Balancing on the Tight-Rope of American Art–William Merritt Chase: Artist, Instructor, and Funambulist
As a cultural melting pot, the United States has proven itself quite adept at digesting foreign practices and re-molding them to conform to our own societal standards. Artists and critics across the world have always struggled with this process of Americanization, which is undoubtedly a back and forth that has no foreseeable end. Those artists who chose to integrate any kind of foreign styles or aspects into their work received flack from both sides of the fence: incorporating too much of a particular influence was to create work that lacked originality and an American essence, but using too little ran the risk of coming off as too gritty or avant-garde.

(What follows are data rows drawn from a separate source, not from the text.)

-- MAIN: A's stateful forward fill equals B's segment fill, given the cut list.
lemma pv_main (eds : List (Int × Option String))
    (d : PySem.Dict Int (Option String)) (cur : Option String) (lo hi : Int)
    (hsort : (eds.map (·.1)).Pairwise (· < ·))
    (hbound : ∀ p ∈ eds, lo ≤ p.1 ∧ p.1 < hi)
    (hget : ∀ p ∈ eds, d.get? p.1 = some p.2)
    (hkeys : ∀ i : Int, lo ≤ i → i < hi → d.contains i = true → i ∈ eds.map (·.1)) :
    (pvAFill d cur lo hi).1 = pvSegFill d (pvSegs cur lo hi eds) := by
  induction eds generalizing d cur lo with
  | nil =>
    rw [pv_afill_const d cur lo hi (by
      intro i h1 h2
      cases hc : d.contains i
      · rfl
      · exact absurd (hkeys i h1 h2 hc) (by simp))]
    rfl
  | cons p rest ih =>
    obtain ⟨e, nm⟩ := p
    simp only [List.map_cons, List.pairwise_cons] at hsort
    obtain ⟨hlt_rest, hsort'⟩ := hsort
    obtain ⟨hloe, hehi⟩ := hbound (e, nm) (List.mem_cons_self)
    -- split A's range at e
    have hsplit : PySem.List.pyRange lo hi 1
        = PySem.List.pyRange lo e 1 ++ (e :: PySem.List.pyRange (e + 1) hi 1) := by
      rw [PySem.List.pyRange_one_append lo e hi hloe (by omega),
        PySem.List.pyRange_one_cons hehi]
    -- first block [lo, e) is cut-free
    have hfree : ∀ i : Int, lo ≤ i → i < e → d.contains i = false := by
      intro i h1 h2
      cases hc : d.contains i
      · rfl
      · have hm := hkeys i h1 (by omega) hc
        simp only [List.map_cons, List.mem_cons] at hm
        rcases hm with h | h
        · omega
        · have := hlt_rest i h; omega
    have hconst := pv_afill_const d cur lo e hfree
    set d1 := pvRangeFill d cur lo e with hd1
    -- value looked up at e is nm
    have hd1e : d1.get? e = some nm := by
      rw [hd1, pv_get?_rangeFill d cur lo e e le_rfl]
      exact hget (e, nm) (List.mem_cons_self)
    have hstepe : pvAStep (d1, cur) e = (d1.insert e nm, nm) := by
      unfold pvAStep; rw [hd1e]; rfl
    set d2 := d1.insert e nm with hd2
    -- A side becomes pvAFill d2 nm (e+1) hi
    have hA : pvAFill d cur lo hi = pvAFill d2 nm (e + 1) hi := by
      unfold pvAFill
      rw [hsplit, List.foldl_append]
      have : (PySem.List.pyRange lo e 1).foldl pvAStep (d, cur) = (d1, cur) := by
        have h' := hconst; unfold pvAFill at h'; rw [h', hd1]
      rw [this, List.foldl_cons, hstepe]
    -- get?/contains of d2 are those of d above e
    have hd2get : ∀ k : Int, e < k → d2.get? k = d.get? k := by
      intro k hk
      rw [hd2, PySem.Dict.get?_insert_of_ne _ _ (by omega), hd1,
        pv_get?_rangeFill d cur lo e k (by omega)]
    have hd2contains : ∀ k : Int, e < k → d2.contains k = d.contains k := by
      intro k hk
      rw [PySem.Dict.contains_eq_isSome_get?, PySem.Dict.contains_eq_isSome_get?, hd2get k hk]
    have hIH := ih d2 nm (e + 1)
      hsort'
      (by intro q hq
          have h1 := hlt_rest q.1 (List.mem_map_of_mem hq)
          have h2 := hbound q (List.mem_cons_of_mem _ hq)
          exact ⟨by omega, h2.2⟩)
      (by intro q hq
          rw [hd2get q.1 (hlt_rest q.1 (List.mem_map_of_mem hq))]
          exact hget q (List.mem_cons_of_mem _ hq))
      (by intro i h1 h2 hc
          rw [hd2contains i (by omega)] at hc
          have hm := hkeys i (by omega) h2 hc
          simp only [List.map_cons, List.mem_cons] at hm
          rcases hm with h | h
          · omega
          · exact h)
    rw [hA, hIH]
    -- B side: first segment, then shift the next segment's start from e to e+1
    show pvSegFill d2 (pvSegs nm (e + 1) hi rest)
        = pvSegFill d (pvSegs cur lo hi ((e, nm) :: rest))
    have hB : pvSegFill d (pvSegs cur lo hi ((e, nm) :: rest))
        = pvSegFill d1 (pvSegs nm e hi rest) := by
      simp only [pvSegs, pvSegFill, List.foldl_cons, hd1]
    rw [hB]
    cases rest with
    | nil =>
      simp only [pvSegs, pvSegFill, List.foldl_cons, List.foldl_nil]
      rw [pv_rangeFill_cons d1 nm hehi, hd2]
    | cons q r =>
      obtain ⟨e2, nm2⟩ := q
      have he2 : e < e2 := hlt_rest e2 (by simp)
      simp only [pvSegs, pvSegFill, List.foldl_cons]
      rw [pv_rangeFill_cons d1 nm he2, hd2]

While there are many American impressionist paintings that epitomize this artist plight, one man in particular strove to find a balance between the two: William Merritt Chase.
Born in Indiana, Chase grew up in the heart of the American Midwest, but left at the age of twenty to pursue his artistic career in New York in 1869. As an artist, Chase had the opportunity to study both stateside and in Munich at the Royal Academy, and also briefly in Venice. For American artists, the first step of stylistic absorption was hidden under the premise of traveling and working abroad in order to widen one’s aesthetic horizons. Chase continued to paint after his return to New York in 1878, but also assumed an instructive role when he was hired by the Art Students League of New York. As one of the pioneering artists of American Impressionism during the 1870s, William Merritt Chase was a firm advocate of teaching the methodologies that he learned abroad, but with a distinctly American twist.
“Many people say that we have no school of art in America, but I do not agree with them. The studies of our Shinnecock School which cover these walls tonight are representative of American art… Let me urge you to strive to prove that American Art is a vital thing.” 1
Chase can be credited with forging the path for American impressionist painting, which was a style he passed down to students that attended the Shinnecock Hills Summer School of Art. As a school dedicated to the art of working en plein air, the East End of Long Island provided the perfect seaside home for the institution. With an impressive roster of students such as Rockwell Kent, Charles Demuth, Marsden Hartley, and John Marin, it became clear that the instruction of William Merritt Chase was a valuable asset to an artist’s resume. There seemed to be limited elbow room at the table reserved for important art teachers from the end of the nineteenth century, and Robert Henri was consequently pitted against Chase as a rival instructor.
While both men significantly impacted American art, their vastly different approaches seemed to have evolved from the two opposing sides of the Americanization debate: Henri’s attempts to capture a new American spirit were rendered with an anti-academic approach that resulted in gritty depictions of immigrant life in New York, while Chase incorporated aspects of European Impressionism into subjects and landscapes that were distinctly American. As an artist, William Merritt Chase introduced Impressionism to America through his paintings; as a teacher, he helped to create and pass down a genre of art that was markedly American.
William Merritt Chase, Idle Hours, 1894, Amon Carter Museum, Fort Worth, TX
1. “Talk on Art by William M. Chase,” Art Interchange 39 (December 1897): 127.